As the play unfolded under Shakespeare’s amused expression (captured in a larger-than-life backdrop), you could almost see the lines criss-crossing — between the notes of the harmonium and the actors’ bodies, between the plot points of Twelfth Night and a loyal adaptation sprinkled with hyper-local references (like “Malleswaram Saraswathi”), between love stories jumbled up in unexpected ways (he loves her and sends messages galore but she falls in love with his messenger who is actually ‘her’ not ‘him’ and so on).

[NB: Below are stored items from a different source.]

-- pv_equiv track=rewrite | github.com/icostin/ebfe-py | ebfe/tui.py | compute_styled_text_index_of_column
-- ===== SOURCE A (Python) =====
-- STYLE_BEGIN = '\a'
--
-- STYLE_END = '\b'
--
-- def get_char_width (ch):
--     return 1
--
-- def compute_styled_text_index_of_column (styled_text, column):
--     '''
--     Computes the index in the text corresponding to given column, assuming
--     index 0 corresponds to column 0.
--     This should take into account the width of unicode chars displayed.
--     Returns a pair (index, column). column may be smaller than column if
--     the char at index is double-width and would jump over requested column.
--     If the string is not as wide to reach the column the function returns
--     (None, text_width)
--     '''
--     c = 0
--     text_mode = True
--     for i in range(len(styled_text)):
--         if text_mode:
--             ch = styled_text[i]
--             if ch == STYLE_BEGIN:
--                 text_mode = False
--                 continue
--             w = get_char_width(ch)
--             if c + w > column: return i, c
--             c += w
--         else:
--             if styled_text[i] == STYLE_END:
--                 text_mode = True
--     return None, c
-- ===== SOURCE B (Python) =====
-- STYLE_BEGIN = '\a'
--
-- STYLE_END = '\b'
--
-- def get_char_width (ch):
--     return 1
--
-- def compute_styled_text_index_of_column (styled_text, column):
--     # Pass 1: strip style-marker regions, keeping (original_index, char) of visible chars.
--     visible = []
--     text_mode = True
--     for i, ch in enumerate(styled_text):
--         if text_mode:
--             if ch == STYLE_BEGIN:
--                 text_mode = False
--             else:
--                 visible.append((i, ch))
--         elif ch == STYLE_END:
--             text_mode = True
--     # Pass 2: walk columns over the visible chars.
--     c = 0
--     for i, ch in visible:
--         w = get_char_width(ch)
--         if c + w > column:
--             return i, c
--         c += w
--     return None, c
-- ===== Notes on version B (the rewrite author's own statement) =====
-- stated objective: alternative
-- what changed: Replaced A's single interleaved scan (mode flag + column accumulator in one loop) with two passes: a marker-stripping pass building a list of (index, char) visible pairs, then a separate column-walk over that list.
import Mathlib
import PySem

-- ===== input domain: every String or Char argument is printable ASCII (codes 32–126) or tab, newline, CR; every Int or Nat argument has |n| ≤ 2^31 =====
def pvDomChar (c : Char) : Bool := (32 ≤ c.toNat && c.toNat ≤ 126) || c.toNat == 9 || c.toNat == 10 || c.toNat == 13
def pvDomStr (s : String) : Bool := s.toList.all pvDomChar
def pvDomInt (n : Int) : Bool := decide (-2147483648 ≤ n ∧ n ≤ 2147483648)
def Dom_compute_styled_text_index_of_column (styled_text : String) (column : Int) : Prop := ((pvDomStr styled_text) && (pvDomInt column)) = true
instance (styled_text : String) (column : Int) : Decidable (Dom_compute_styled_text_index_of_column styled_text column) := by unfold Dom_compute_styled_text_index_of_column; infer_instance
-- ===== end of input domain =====

-- B replaces A's single interleaved scan with two passes (strip style markers, then walk
-- columns over the visible chars); same cost, different decomposition.

def STYLE_BEGIN : Char := Char.ofNat 7
def STYLE_END : Char := Char.ofNat 8

def get_char_width (_ch : Char) : Int := 1

-- ===== PORT A =====
-- one interleaved loop over the enumerated chars with state (c, text_mode)
def pvALoop (column : Int) : List (Int × Char) → Int → Bool → Option Int × Int
  | [], c, _ => (none, c)
  | (i, ch) :: rest, c, text_mode =>
    if text_mode then
      if ch = STYLE_BEGIN then pvALoop column rest c false
      else
        let w := get_char_width ch
        if c + w > column then (some i, c)
        else pvALoop column rest (c + w) text_mode
    else
      if ch = STYLE_END then pvALoop column rest c true
      else pvALoop column rest c text_mode

def compute_styled_text_index_of_column (styled_text : String) (column : Int) : Option Int × Int :=
  pvALoop column (PySem.List.enumerate styled_text.toList) 0 true

-- ===== PORT B =====
-- pass 1: strip marker regions, keeping (index, char) of visible chars
def pvStrip : List (Int × Char) → Bool → List (Int × Char)
  | [], _ => []
  | (i, ch) :: rest, text_mode =>
    if text_mode then
      if ch = STYLE_BEGIN then pvStrip rest false
      else (i, ch) :: pvStrip rest true
    else
      if ch = STYLE_END then pvStrip rest true
      else pvStrip rest false

-- pass 2: walk columns over the visible list
def pvWalk (column : Int) : List (Int × Char) → Int → Option Int × Int
  | [], c => (none, c)
  | (i, ch) :: rest, c =>
    let w := get_char_width ch
    if c + w > column then (some i, c)
    else pvWalk column rest (c + w)

def compute_styled_text_index_of_column_alt (styled_text : String) (column : Int) : Option Int × Int :=
  pvWalk column (pvStrip (PySem.List.enumerate styled_text.toList) true) 0

-- ===== PRECONDITION & SPEC =====
def Spec_compute_styled_text_index_of_column (styled_text : String) (column : Int) (out : Option Int × Int) : Prop := out = compute_styled_text_index_of_column_alt styled_text column
instance (styled_text : String) (column : Int) (out : Option Int × Int) : Decidable (Spec_compute_styled_text_index_of_column styled_text column out) := by unfold Spec_compute_styled_text_index_of_column; infer_instance

-- ===== CLAIM (what is proved, stated in full; the proofs are below) =====
def Claim_equal_compute_styled_text_index_of_column : Prop := ∀ (styled_text : String) (column : Int), Dom_compute_styled_text_index_of_column styled_text column → Spec_compute_styled_text_index_of_column styled_text column (compute_styled_text_index_of_column styled_text column)

-- ===== LEMMAS AND PROOFS =====
-- the fused loop equals the strip-then-walk composition, for any state
theorem pvALoop_eq_walk_strip (column : Int) (l : List (Int × Char)) :
    ∀ (c : Int) (tm : Bool), pvALoop column l c tm = pvWalk column (pvStrip l tm) c := by
  induction l with
  | nil => intro c tm; rfl
  | cons p rest ih =>
    intro c tm
    obtain ⟨i, ch⟩ := p
    cases tm
    · simp only [pvALoop, pvStrip]
      by_cases h : ch = STYLE_END <;> simp [h, ih]
    · simp only [pvALoop, pvStrip]
      by_cases hb : ch = STYLE_BEGIN
      · simp [hb, ih]
      · by_cases hc : c + get_char_width ch > column <;>
          simp [pvWalk, hb, ih, get_char_width]

-- ===== VERDICT (by name: the statement is the Claim_ definition above) =====
theorem compute_styled_text_index_of_column_spec : Claim_equal_compute_styled_text_index_of_column := by
  intro styled_text column _
  unfold Spec_compute_styled_text_index_of_column compute_styled_text_index_of_column
    compute_styled_text_index_of_column_alt
  exact pvALoop_eq_walk_strip column _ 0 true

Team Piya Behrupiya with director Atul Kumar

Team Piya Behrupiya with director Atul Kumar
| Photo Credit:
Courtesy: The Company Theatre

For Atul, love is the greatest take-away from the play. “Every time we put up this play, we experience so much love,” he says. Amitosh, who famously says “pyaar se better feeling, koi nahi hai yaar” in his inimitable onstage persona, agrees. “As writers and creative people, we intellectualise things.” This play was an opportunity to spotlight the “mazaa” and madness of love, he adds. Piya Behrupiya’s success is, of course, inextricably linked with the commitment of the cast and musicians to the playfulness and yearning at its core. They sing and dance their way into the audience’s hearts from the word go. Despite growing professionally in parallel performance arenas like cinema and television, most of the original cast stayed with the production.

Geetanjali Kulkarni’s portrayal of Cesario/Viola, Mansi Multani’s song notes and expressions as Olivia, Saurabh Nayyar’s crazy antics as Malvolio, Gagan Riar’s drunken Toby, Neha Saraf’s sprightly Geste, Trupti Khamkar’s mischievous Maria, Sagar Deshmukh’s surefooted Orsino, Amitosh Nagpal’s sparkling Sebastian and Mantra Mugdha’s Bangla Babu Andrew — are not about to be forgotten by fans any time soon.

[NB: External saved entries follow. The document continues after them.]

-- pv_equiv track=rewrite | github.com/muraliparimi/python_oop | password_checker.py | multi_password_strength_counter
-- ===== SOURCE A (Python) =====
-- import string
--
-- def multi_password_strength_counter(passwords):
--     special_characters = "!@#$%^&*()-+"
--
--     # implement this
--     res = []
--     uppercase_letters = string.ascii_uppercase
--     lowercase_letters = string.ascii_lowercase
--     numbers = [i for i in range(10)]
--     for password in passwords:
--         d =dict([('length', False), ('lowercase', False), ('uppercase', False), ('special_char', False), ('digit', False)])
--         for char in password:
--             if ord(char) >= 97 and ord(char) <= 122:
--                 d['lowercase'] = True
--                 break
--         for char in password:
--             if ord(char) >= 65 and ord(char) <= 90:
--                 d['uppercase'] = True
--                 break
--         for char in password:
--             if char in special_characters:
--                 d['special_char'] = True
--                 break
--         for char in password:
--             if char.isdigit():
--                 d['digit'] = True
--         if len(password) >=8:
--             d['length'] = True
--         res.append(d)
--     return res
-- ===== SOURCE B (Python) =====
-- import string
--
-- def multi_password_strength_counter(passwords):
--     special_characters = "!@#$%^&*()-+"
--     res = []
--     for password in passwords:
--         low = up = spec = dig = False
--         for ch in password:
--             o = ord(ch)
--             low = low or (97 <= o <= 122)
--             up = up or (65 <= o <= 90)
--             spec = spec or (ch in special_characters)
--             dig = dig or ch.isdigit()
--         res.append({'length': len(password) >= 8, 'lowercase': low,
--                     'uppercase': up, 'special_char': spec, 'digit': dig})
--     return res
-- ===== Notes on version B (the rewrite author's own statement) =====
-- stated objective: simpler
-- what changed: One fused single pass per password maintaining four boolean flags replaces A's four separate scans and the mutated dict; the result dict is built once from the computed flags.
import Mathlib
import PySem

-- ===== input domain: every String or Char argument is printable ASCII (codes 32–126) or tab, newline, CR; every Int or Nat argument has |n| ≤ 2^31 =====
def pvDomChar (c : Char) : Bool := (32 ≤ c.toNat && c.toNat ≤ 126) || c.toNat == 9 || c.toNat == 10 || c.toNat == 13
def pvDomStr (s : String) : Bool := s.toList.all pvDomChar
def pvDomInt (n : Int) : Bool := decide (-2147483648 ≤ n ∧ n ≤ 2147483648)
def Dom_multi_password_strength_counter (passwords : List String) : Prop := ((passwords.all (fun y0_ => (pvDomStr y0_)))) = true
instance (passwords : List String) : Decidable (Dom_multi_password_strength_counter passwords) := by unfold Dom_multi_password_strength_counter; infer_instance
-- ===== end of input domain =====

-- B replaces A's four separate break-scans over each password and its mutated dict by one
-- fused pass keeping four boolean flags, building each result dict once (objective: simpler).

-- shared data constant: the special_characters string (as its char list)
def pwSpecialChars : List Char := "!@#$%^&*()-+".toList

-- ===== PORT A =====
-- for char in password: if 97 <= ord(char) <= 122: d['lowercase'] = True; break
def aLower : List Char → PySem.Dict String Bool → PySem.Dict String Bool
  | [], d => d
  | c :: rest, d =>
      if 97 ≤ c.toNat ∧ c.toNat ≤ 122 then d.insert "lowercase" true else aLower rest d

-- for char in password: if 65 <= ord(char) <= 90: d['uppercase'] = True; break
def aUpper : List Char → PySem.Dict String Bool → PySem.Dict String Bool
  | [], d => d
  | c :: rest, d =>
      if 65 ≤ c.toNat ∧ c.toNat ≤ 90 then d.insert "uppercase" true else aUpper rest d

-- for char in password: if char in special_characters: d['special_char'] = True; break
-- ('char in str' for a single char is exactly list membership)
def aSpecial : List Char → PySem.Dict String Bool → PySem.Dict String Bool
  | [], d => d
  | c :: rest, d =>
      if pwSpecialChars.contains c then d.insert "special_char" true else aSpecial rest d

-- for char in password: if char.isdigit(): d['digit'] = True   (no break)
def aDigit : List Char → PySem.Dict String Bool → PySem.Dict String Bool
  | [], d => d
  | c :: rest, d =>
      aDigit rest (if PySem.Chars.isdigit c then d.insert "digit" true else d)

-- one iteration of A's outer loop body
def aOne (password : String) : List (String × Bool) :=
  let d0 : PySem.Dict String Bool :=
    PySem.Dict.ofList [("length", false), ("lowercase", false), ("uppercase", false),
                       ("special_char", false), ("digit", false)]
  let d1 := aLower password.toList d0
  let d2 := aUpper password.toList d1
  let d3 := aSpecial password.toList d2
  let d4 := aDigit password.toList d3
  let d5 := if 8 ≤ password.toList.length then d4.insert "length" true else d4
  d5.items

def multi_password_strength_counter (passwords : List String) : List (List (String × Bool)) :=
  passwords.map aOne

-- ===== PORT B =====
-- one fused pass: (low, up, spec, dig) flags updated by or-ing the same predicates
def bStep (acc : Bool × Bool × Bool × Bool) (c : Char) : Bool × Bool × Bool × Bool :=
  (acc.1 || (decide (97 ≤ c.toNat) && decide (c.toNat ≤ 122)),
   acc.2.1 || (decide (65 ≤ c.toNat) && decide (c.toNat ≤ 90)),
   acc.2.2.1 || pwSpecialChars.contains c,
   acc.2.2.2 || PySem.Chars.isdigit c)

def bOne (password : String) : List (String × Bool) :=
  let f := password.toList.foldl bStep (false, false, false, false)
  [("length", decide (8 ≤ password.toList.length)), ("lowercase", f.1),
   ("uppercase", f.2.1), ("special_char", f.2.2.1), ("digit", f.2.2.2)]

def multi_password_strength_counter_alt (passwords : List String) : List (List (String × Bool)) :=
  passwords.map bOne

-- ===== PRECONDITION & SPEC =====
def Spec_multi_password_strength_counter (passwords : List String) (out : List (List (String × Bool))) : Prop := out = multi_password_strength_counter_alt passwords
instance (passwords : List String) (out : List (List (String × Bool))) : Decidable (Spec_multi_password_strength_counter passwords out) := by unfold Spec_multi_password_strength_counter; infer_instance

-- ===== CLAIM (what is proved, stated in full; the proofs are below) =====
def Claim_equal_multi_password_strength_counter : Prop := ∀ (passwords : List String), Dom_multi_password_strength_counter passwords → Spec_multi_password_strength_counter passwords (multi_password_strength_counter passwords)

-- ===== LEMMAS AND PROOFS =====

def pLow (c : Char) : Bool := decide (97 ≤ c.toNat) && decide (c.toNat ≤ 122)
def pUp (c : Char) : Bool := decide (65 ≤ c.toNat) && decide (c.toNat ≤ 90)
def pSpec (c : Char) : Bool := pwSpecialChars.contains c
def pDig (c : Char) : Bool := PySem.Chars.isdigit c

theorem aLower_eq (cs : List Char) (d : PySem.Dict String Bool) :
    aLower cs d = if cs.any pLow then d.insert "lowercase" true else d := by
  induction cs with
  | nil => simp [aLower]
  | cons c rest ih =>
    by_cases h : 97 ≤ c.toNat ∧ c.toNat ≤ 122
    · simp [aLower, h, pLow, List.any_cons]
    · simp [aLower, h, ih, pLow, List.any_cons]

theorem aUpper_eq (cs : List Char) (d : PySem.Dict String Bool) :
    aUpper cs d = if cs.any pUp then d.insert "uppercase" true else d := by
  induction cs with
  | nil => simp [aUpper]
  | cons c rest ih =>
    by_cases h : 65 ≤ c.toNat ∧ c.toNat ≤ 90
    · simp [aUpper, h, pUp, List.any_cons]
    · simp [aUpper, h, ih, pUp, List.any_cons]

theorem aSpecial_eq (cs : List Char) (d : PySem.Dict String Bool) :
    aSpecial cs d = if cs.any pSpec then d.insert "special_char" true else d := by
  induction cs with
  | nil => simp [aSpecial]
  | cons c rest ih =>
    by_cases h : c ∈ pwSpecialChars
    · simp [aSpecial, h, pSpec, List.any_cons]
    · simp [aSpecial, h, ih, pSpec, List.any_cons]

theorem aDigit_eq (cs : List Char) (d : PySem.Dict String Bool) :
    aDigit cs d = if cs.any pDig then d.insert "digit" true else d := by
  induction cs generalizing d with
  | nil => simp [aDigit]
  | cons c rest ih =>
    by_cases h : PySem.Chars.isdigit c
    · simp [aDigit, h, ih, pDig, List.any_cons, PySem.Dict.insert_insert_self]
    · simp [aDigit, h, ih, pDig, List.any_cons]

theorem bFold_eq (cs : List Char) (a b c d : Bool) :
    cs.foldl bStep (a, b, c, d) =
      (a || cs.any pLow, b || cs.any pUp, c || cs.any pSpec, d || cs.any pDig) := by
  induction cs generalizing a b c d with
  | nil => simp
  | cons x rest ih =>
    simp [bStep, ih, pLow, pUp, pSpec, pDig, List.any_cons, Bool.or_assoc]

theorem one_eq (s : String) : aOne s = bOne s := by
  simp only [aOne, bOne, aLower_eq, aUpper_eq, aSpecial_eq, aDigit_eq, bFold_eq]
  by_cases h1 : s.toList.any pLow <;>
  by_cases h2 : s.toList.any pUp <;>
  by_cases h3 : s.toList.any pSpec <;>
  by_cases h4 : s.toList.any pDig <;>
  by_cases h5 : 8 ≤ s.length <;>
  simp [h1, h2, h3, h4, h5] <;> rfl

-- ===== VERDICT (by name: the statement is the Claim_ definition above) =====
theorem multi_password_strength_counter_spec : Claim_equal_multi_password_strength_counter := by
  intro passwords _
  unfold Spec_multi_password_strength_counter multi_password_strength_counter multi_password_strength_counter_alt
  simp [one_eq]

The music rendered by Amod Bhatt on the harmonium, Rahul Sharma on the dholak and Jhanavi Marathe on percussion accompaniment was crucial to the play. It would not be an exaggeration to state that the Malwi Kabir songs popularised by renowned folk musicians like Prahlad Singh Tipaniya that have been used liberally in the play, accentuated its flavour, making it more remarkable.

Tracing the journey of the play, Atul says that the version staged at Globe Theatre was wordier and rather different. “After 50 shows, the actors got really comfortable and started improvising. I always gave them full liberty because they know the framework of the play really well.”

Over the years, the whole team worked together to apply “a more conscious lens” with respect to gender, sexuality and class, among other things. Maybe in a few years the play would have delved into gender fluidity, cross-dressing and more, feels Atul. But now, the play is closing because the actors have gotten busy and have different creative preoccupations. “Maybe there will be another version with a new cast but now it is time to move on,” says Atul, not without sadness. After touring couple of Indian cities with the purpose of saying goodbye, the last and final show of Piya Behrupiya was staged on July 30 in Ahmedabad.